[Start of section]

-- pv_equiv track=rewrite | github.com/FlandreDong/nys-parks-need-score-tool | pipeline/demand_excel_reader.py | _sheet_order
-- ===== SOURCE A (Python) =====
-- def _sheet_order(names: list[str]) -> list[str]:
--     preferred: list[str] = []
--     for key in ("sheet1", "demand", "d8", "m4", "data"):
--         for s in names:
--             if str(s).strip().lower() == key:
--                 preferred.append(s)
--                 break
--     rest = [s for s in names if s not in preferred]
--     return preferred + rest
-- ===== SOURCE B (Python) =====
-- def _sheet_order(names: list[str]) -> list[str]:
--     keys = ("sheet1", "demand", "d8", "m4", "data")
--     found = {}
--     for s in names:
--         n = str(s).strip().lower()
--         if n in keys and n not in found:
--             found[n] = s
--     preferred = [found[k] for k in keys if k in found]
--     rest = [s for s in names if s not in preferred]
--     return preferred + rest
-- ===== Notes on version B (the rewrite author's own statement) =====
-- stated objective: faster
-- what changed: One pass over names builds a dict mapping each preferred normalized key to its first occurrence, then the output is assembled in key order; this replaces A's five full scans of names (one per key) with a single scan plus a 5-key lookup pass.
import Mathlib
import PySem

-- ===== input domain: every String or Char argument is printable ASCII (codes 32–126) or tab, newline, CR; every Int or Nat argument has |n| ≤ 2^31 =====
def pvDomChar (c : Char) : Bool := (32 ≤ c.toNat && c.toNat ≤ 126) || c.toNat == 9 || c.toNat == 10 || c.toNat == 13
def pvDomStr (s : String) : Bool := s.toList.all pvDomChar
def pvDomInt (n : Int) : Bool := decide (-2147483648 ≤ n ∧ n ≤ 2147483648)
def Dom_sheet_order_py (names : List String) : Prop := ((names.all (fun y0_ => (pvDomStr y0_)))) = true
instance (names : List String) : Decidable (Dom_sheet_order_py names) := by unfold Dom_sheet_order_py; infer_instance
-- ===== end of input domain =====

-- B builds a first-occurrence dict for the five preferred keys in one pass over names, then assembles the output in key order (A scans names once per key).


-- ===== PORT A =====
-- str(s).strip().lower()
def pyNorm (s : String) : String := PySem.Str.lower (PySem.Str.strip s)

-- for key in (...): for s in names: if norm s == key: append; break  — the inner
-- for-with-break is the first match in names, i.e. List.find?
def sheet_order_py (names : List String) : List String :=
  let preferred := ["sheet1", "demand", "d8", "m4", "data"].foldl
    (fun acc key =>
      match names.find? (fun s => pyNorm s == key) with
      | some s => acc ++ [s]
      | none => acc) []
  let rest := names.filter (fun s => !(preferred.contains s))
  preferred ++ rest

-- ===== PORT B =====

-- the body of B's single for-loop: record s under its normalized form if it is a
-- still-unseen preferred key
def stepB (keys : List String) (d : PySem.Dict String String) (s : String) :
    PySem.Dict String String :=
  let n := pyNorm s
  if keys.contains n && !(d.contains n) then d.insert n s else d

def sheet_order_py_alt (names : List String) : List String :=
  let keys := ["sheet1", "demand", "d8", "m4", "data"]
  let found := names.foldl (stepB keys) (PySem.Dict.empty : PySem.Dict String String)
  let preferred := keys.filterMap (fun k => found.get? k)
  let rest := names.filter (fun s => !(preferred.contains s))
  preferred ++ rest

-- ===== PRECONDITION & SPEC =====
def Spec_sheet_order_py (names : List String) (out : List String) : Prop := out = sheet_order_py_alt names
instance (names : List String) (out : List String) : Decidable (Spec_sheet_order_py names out) := by unfold Spec_sheet_order_py; infer_instance

-- ===== CLAIM (what is proved, stated in full; the proofs are below) =====
def Claim_equal_sheet_order_py : Prop := ∀ (names : List String), Dom_sheet_order_py names → Spec_sheet_order_py names (sheet_order_py names)

-- ===== LEMMAS AND PROOFS =====

-- the dict built by B's one pass answers, for any preferred key, with the first
-- matching element of the scanned list (on top of whatever the dict already holds)
theorem found_get? (keys : List String) (l : List String)
    (d : PySem.Dict String String) (k : String) (hk : keys.contains k = true) :
    (l.foldl (stepB keys) d).get? k
      = (d.get? k).or (l.find? (fun s => pyNorm s == k)) := by
  induction l generalizing d with
  | nil => simp
  | cons s l ih =>
    rw [List.foldl_cons, ih, List.find?_cons]
    by_cases hn : pyNorm s = k
    · subst hn
      by_cases hc : d.contains (pyNorm s) = true
      · have hsome : (d.get? (pyNorm s)).isSome := by
          rw [← PySem.Dict.contains_eq_isSome_get?]; exact hc
        obtain ⟨v, hv⟩ := Option.isSome_iff_exists.mp hsome
        have hs : stepB keys d s = d := by simp [stepB, hc]
        simp [hs, hv, Option.or]
      · have hc' : d.contains (pyNorm s) = false := by simpa using hc
        have hnone : d.get? (pyNorm s) = none := by
          have h2 := PySem.Dict.contains_eq_isSome_get? d (pyNorm s)
          rw [hc'] at h2
          exact Option.not_isSome_iff_eq_none.mp (by simp [← h2])
        have hkm : pyNorm s ∈ keys := by simpa [List.contains_iff_mem] using hk
        have hs : stepB keys d s = d.insert (pyNorm s) s := by
          simp [stepB, hkm, hc']
        simp [hs, hnone, PySem.Dict.get?_insert_self, Option.or]
    · have hb : (pyNorm s == k) = false := by simpa using hn
      have hne : k ≠ pyNorm s := fun h => hn h.symm
      by_cases hstep : (keys.contains (pyNorm s) && !(d.contains (pyNorm s))) = true
      · obtain ⟨h1, h2⟩ : pyNorm s ∈ keys ∧ d.contains (pyNorm s) = false := by
          simpa [List.contains_iff_mem] using hstep
        have hs : stepB keys d s = d.insert (pyNorm s) s := by simp [stepB, h1, h2]
        rw [hs, PySem.Dict.get?_insert_of_ne d s hne]
        simp [hb]
      · have hs : stepB keys d s = d := by
          simp only [stepB]
          rw [if_neg hstep]
        simp [hs, hb]

-- A's key loop with append accumulates exactly filterMap of the per-key result
theorem foldl_match_filterMap (ks : List String) (f : String → Option String)
    (acc : List String) :
    ks.foldl (fun acc k =>
        match f k with
        | some s => acc ++ [s]
        | none => acc) acc = acc ++ ks.filterMap f := by
  induction ks generalizing acc with
  | nil => simp
  | cons k ks ih =>
    simp only [List.foldl_cons, List.filterMap_cons]
    cases h : f k with
    | some s => simp [h, ih]
    | none => simp [h, ih]

-- ===== VERDICT (by name: the statement is the Claim_ definition above) =====
theorem sheet_order_py_spec : Claim_equal_sheet_order_py := by
  intro names _
  unfold Spec_sheet_order_py sheet_order_py sheet_order_py_alt
  simp only
  rw [foldl_match_filterMap]
  have hpre :
      (["sheet1", "demand", "d8", "m4", "data"]).filterMap
          (fun key => names.find? (fun s => pyNorm s == key))
        = (["sheet1", "demand", "d8", "m4", "data"]).filterMap
          (fun k => (names.foldl (stepB ["sheet1", "demand", "d8", "m4", "data"])
            (PySem.Dict.empty : PySem.Dict String String)).get? k) := by
    apply List.filterMap_congr
    intro k hk
    rw [found_get? _ _ _ _ (by simpa [List.contains_iff_mem] using hk)]
    simp [pyNorm, pyNorm, Option.or]
  simp only [List.nil_append, hpre]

[End of section]

:: Task to complete ::
The required answer is the run of lines above, starting at the line with "def pvDomStr (s" and ending at the line with "match names.find? (fun", reproduced exactly with both ends.

:: Response ::
def pvDomStr (s : String) : Bool := s.toList.all pvDomChar
def pvDomInt (n : Int) : Bool := decide (-2147483648 ≤ n ∧ n ≤ 2147483648)
def Dom_sheet_order_py (names : List String) : Prop := ((names.all (fun y0_ => (pvDomStr y0_)))) = true
instance (names : List String) : Decidable (Dom_sheet_order_py names) := by unfold Dom_sheet_order_py; infer_instance
-- ===== end of input domain =====

-- B builds a first-occurrence dict for the five preferred keys in one pass over names, then assembles the output in key order (A scans names once per key).


-- ===== PORT A =====
-- str(s).strip().lower()
def pyNorm (s : String) : String := PySem.Str.lower (PySem.Str.strip s)

-- for key in (...): for s in names: if norm s == key: append; break  — the inner
-- for-with-break is the first match in names, i.e. List.find?
def sheet_order_py (names : List String) : List String :=
  let preferred := ["sheet1", "demand", "d8", "m4", "data"].foldl
    (fun acc key =>
      match names.find? (fun s => pyNorm s == key) with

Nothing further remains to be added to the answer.